A neural tube defect called spina bifida can lead to various forms of disease on the spinal cord during prenatal development, including a shortened filum terminale. Spina bifida is one of the occlusive disorders and can have different degrees of severity.
The cone syndrome typically manifests itself in the form of problems with the delivery of urine (micturition disorders) and stool (defecation disorders), as the body can no longer control the muscles responsible. Sensitive perception in the lower body area is also reduced; This symptom manifests itself as a so-called saddlebag anesthesia and includes the buttocks, the inner thighs and the genital area. Sexual functions are also impaired - the leg muscles, however, are not affected in Konus syndrome. However, if the cone syndrome occurs in combination with the cauda equina syndrome, the leg muscles suffer from flaccid paralysis (paresis).

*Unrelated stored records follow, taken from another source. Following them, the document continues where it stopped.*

-- pv_equiv track=rewrite | github.com/arthexis/gway | gway/console.py | _looks_like_context
-- ===== SOURCE A (Python) =====
-- def _looks_like_context(tokens: list[str]) -> bool:
--     """Return ``True`` when *tokens* resemble ``--key value`` pairs.
--
--     The helper mirrors :func:`parse_recipe_context` without mutating the
--     tokens or raising ``SystemExit`` on malformed input so callers can decide
--     whether to treat the arguments as free-form context instead of a command.
--     """
--
--     if not tokens:
--         return False
--
--     length = len(tokens)
--     index = 0
--
--     while index < length:
--         token = tokens[index]
--         if not token.startswith("--") or len(token) <= 2:
--             return False
--
--         index += 1
--         if index < length and not tokens[index].startswith("--"):
--             index += 1
--             if index < length and not tokens[index].startswith("--"):
--                 return False
--
--     return True
-- ===== SOURCE B (Python) =====
-- def _looks_like_context(tokens: list[str]) -> bool:
--     """Single forward pass with a boolean flag instead of index look-ahead."""
--     if not tokens or not tokens[0].startswith("--"):
--         return False
--     prev_was_value = False
--     for token in tokens:
--         if token.startswith("--"):
--             if len(token) <= 2:
--                 return False
--             prev_was_value = False
--         else:
--             if prev_was_value:
--                 return False
--             prev_was_value = True
--     return True
-- ===== Notes on version B (the rewrite author's own statement) =====
-- stated objective: idiomatic
-- what changed: Replaces the index-jumping while-loop with look-ahead by a single for-loop over tokens threading a prev_was_value flag (plus one upfront check on the first token).
import Mathlib
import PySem

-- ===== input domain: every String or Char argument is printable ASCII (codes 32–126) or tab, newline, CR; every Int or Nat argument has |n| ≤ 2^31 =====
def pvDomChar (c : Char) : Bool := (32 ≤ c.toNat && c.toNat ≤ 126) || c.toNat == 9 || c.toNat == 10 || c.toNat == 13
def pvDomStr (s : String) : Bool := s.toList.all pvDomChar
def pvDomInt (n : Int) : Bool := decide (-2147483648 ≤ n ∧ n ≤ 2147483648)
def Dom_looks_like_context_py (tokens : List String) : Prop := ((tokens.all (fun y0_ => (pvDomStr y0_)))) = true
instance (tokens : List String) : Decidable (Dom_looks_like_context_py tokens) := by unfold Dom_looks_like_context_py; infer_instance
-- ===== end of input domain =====

-- B replaces A's index-jumping while-loop by one for-loop threading a prev_was_value flag (idiomatic; return value only).
-- ===== PORT A =====
-- the while loop of A: `index` jumps by 1 or 2; terminates since tokens.length - index shrinks
def llcA_loop (tokens : List String) (index : Nat) : Bool :=
  if index < tokens.length then
    let token := tokens.getD index ""
    if ¬ PySem.Str.startswith token "--" ∨ PySem.Str.len token ≤ 2 then false
    else
      let i1 := index + 1
      if i1 < tokens.length ∧ ¬ PySem.Str.startswith (tokens.getD i1 "") "--" then
        let i2 := i1 + 1
        if i2 < tokens.length ∧ ¬ PySem.Str.startswith (tokens.getD i2 "") "--" then false
        else llcA_loop tokens i2
      else llcA_loop tokens i1
  else true
termination_by tokens.length - index

def looks_like_context_py (tokens : List String) : Bool :=
  if tokens = [] then false
  else llcA_loop tokens 0

-- ===== PORT B =====
-- B's for-loop over the tokens, carrying the prev_was_value flag
def llcB_loop : List String → Bool → Bool
  | [], _ => true
  | token :: rest, prev_was_value =>
    if PySem.Str.startswith token "--" then
      if PySem.Str.len token ≤ 2 then false
      else llcB_loop rest false
    else
      if prev_was_value then false
      else llcB_loop rest true

def looks_like_context_py_alt (tokens : List String) : Bool :=
  match tokens with
  | [] => false
  | t :: _ =>
    if ¬ PySem.Str.startswith t "--" then false
    else llcB_loop tokens false

-- ===== PRECONDITION & SPEC =====
def Spec_looks_like_context_py (tokens : List String) (out : Bool) : Prop := out = looks_like_context_py_alt tokens
instance (tokens : List String) (out : Bool) : Decidable (Spec_looks_like_context_py tokens out) := by unfold Spec_looks_like_context_py; infer_instance

-- ===== CLAIM (what is proved, stated in full; the proofs are below) =====
def Claim_equal_looks_like_context_py : Prop := ∀ (tokens : List String), Dom_looks_like_context_py tokens → Spec_looks_like_context_py tokens (looks_like_context_py tokens)

-- ===== LEMMAS AND PROOFS =====

-- ===== VERDICT (by name: the statement is the Claim_ definition above) =====
-- key invariant: at every re-entry of A's while loop, either index is past the end or
-- tokens[index] starts with "--"; there llcA_loop equals B's flag-loop on the remaining tokens with flag false.
theorem llcA_eq_llcB (tokens : List String) (index : Nat)
    (h : tokens.length ≤ index ∨ PySem.Str.startswith (tokens.getD index "") "--" = true) :
    llcA_loop tokens index = llcB_loop (tokens.drop index) false := by
  induction hk : tokens.length - index using Nat.strong_induction_on generalizing index with
  | _ k ih =>
  subst hk
  by_cases hlt : index < tokens.length
  · have hd : tokens.drop index = tokens[index] :: tokens.drop (index + 1) :=
      List.drop_eq_getElem_cons hlt
    have hget : tokens.getD index "" = tokens[index] := List.getD_eq_getElem tokens "" hlt
    have hs : PySem.Str.startswith tokens[index] "--" = true := by
      rcases h with h | h
      · omega
      · rwa [hget] at h
    rw [llcA_loop]
    simp only [hlt, if_true, hget, hd]
    by_cases hlen : PySem.Str.len tokens[index] ≤ 2
    · rw [if_pos (Or.inr hlen), llcB_loop, if_pos hs, if_pos hlen]
    · rw [if_neg (by simp only [not_or, not_not, not_le]; exact ⟨hs, by omega⟩)]
      rw [llcB_loop, if_pos hs, if_neg hlen]
      by_cases c1 : index + 1 < tokens.length ∧
          ¬ PySem.Str.startswith (tokens.getD (index + 1) "") "--" = true
      · rw [if_pos c1]
        obtain ⟨h1lt, h1s⟩ := c1
        have hd1 : tokens.drop (index + 1) = tokens[index + 1] :: tokens.drop (index + 2) :=
          List.drop_eq_getElem_cons h1lt
        rw [List.getD_eq_getElem tokens "" h1lt] at h1s
        rw [hd1, llcB_loop, if_neg h1s, if_neg Bool.false_ne_true]
        by_cases c2 : index + 2 < tokens.length ∧
            ¬ PySem.Str.startswith (tokens.getD (index + 2) "") "--" = true
        · rw [if_pos c2]
          obtain ⟨h2lt, h2s⟩ := c2
          have hd2 : tokens.drop (index + 2) = tokens[index + 2] :: tokens.drop (index + 3) :=
            List.drop_eq_getElem_cons h2lt
          rw [List.getD_eq_getElem tokens "" h2lt] at h2s
          rw [hd2, llcB_loop, if_neg h2s, if_pos rfl]
        · rw [if_neg c2]
          rw [ih (tokens.length - (index + 2)) (by omega) (index + 2)
            (by push Not at c2
                by_cases hl : index + 2 < tokens.length
                · exact Or.inr (c2 hl)
                · exact Or.inl (by omega)) rfl]
          by_cases hl2 : index + 2 < tokens.length
          · have hd2 : tokens.drop (index + 2) = tokens[index + 2] :: tokens.drop (index + 3) :=
              List.drop_eq_getElem_cons hl2
            have h2s : PySem.Str.startswith tokens[index + 2] "--" = true := by
              push Not at c2
              have := c2 hl2
              rwa [List.getD_eq_getElem tokens "" hl2] at this
            rw [hd2, llcB_loop, llcB_loop, if_pos h2s, if_pos h2s]
          · rw [List.drop_eq_nil_of_le (by omega), llcB_loop, llcB_loop]
      · rw [if_neg c1]
        exact ih (tokens.length - (index + 1)) (by omega) (index + 1)
          (by push Not at c1
              by_cases hl : index + 1 < tokens.length
              · exact Or.inr (c1 hl)
              · exact Or.inl (by omega)) rfl
  · rw [llcA_loop]
    simp only [hlt, if_false]
    rw [List.drop_eq_nil_of_le (by omega), llcB_loop]

theorem looks_like_context_py_spec : Claim_equal_looks_like_context_py := by
  intro tokens _
  unfold Spec_looks_like_context_py looks_like_context_py looks_like_context_py_alt
  match tokens with
  | [] => simp
  | t :: rest =>
    simp only [reduceCtorEq, if_false]
    by_cases hs : PySem.Str.startswith t "--" = true
    · rw [if_neg (by simp [PySem.Str.startswith_eq] at hs ⊢; exact hs)]
      have := llcA_eq_llcB (t :: rest) 0 (Or.inr hs)
      simpa using this
    · rw [if_pos (by simp [PySem.Str.startswith_eq] at hs ⊢; simpa using hs)]
      rw [llcA_loop]
      simp only [List.getD]
      simp [PySem.Str.startswith_eq] at hs
      simp [hs]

The cone-cauda equina syndrome is characterized by additional damage to the nerve tracts that lie below the conus medullaris. With the help of imaging procedures such as computed tomography, doctors can determine the cause in individual cases and identify individual treatment options. In the case of a tumor, for example, surgical removal, radiation and / or chemotherapy come into consideration, while in the case of cone-cauda equina syndrome, surgery is often necessary after a herniated disc to prevent more severe damage. The success of the treatment varies depending on the underlying cause and individual factors.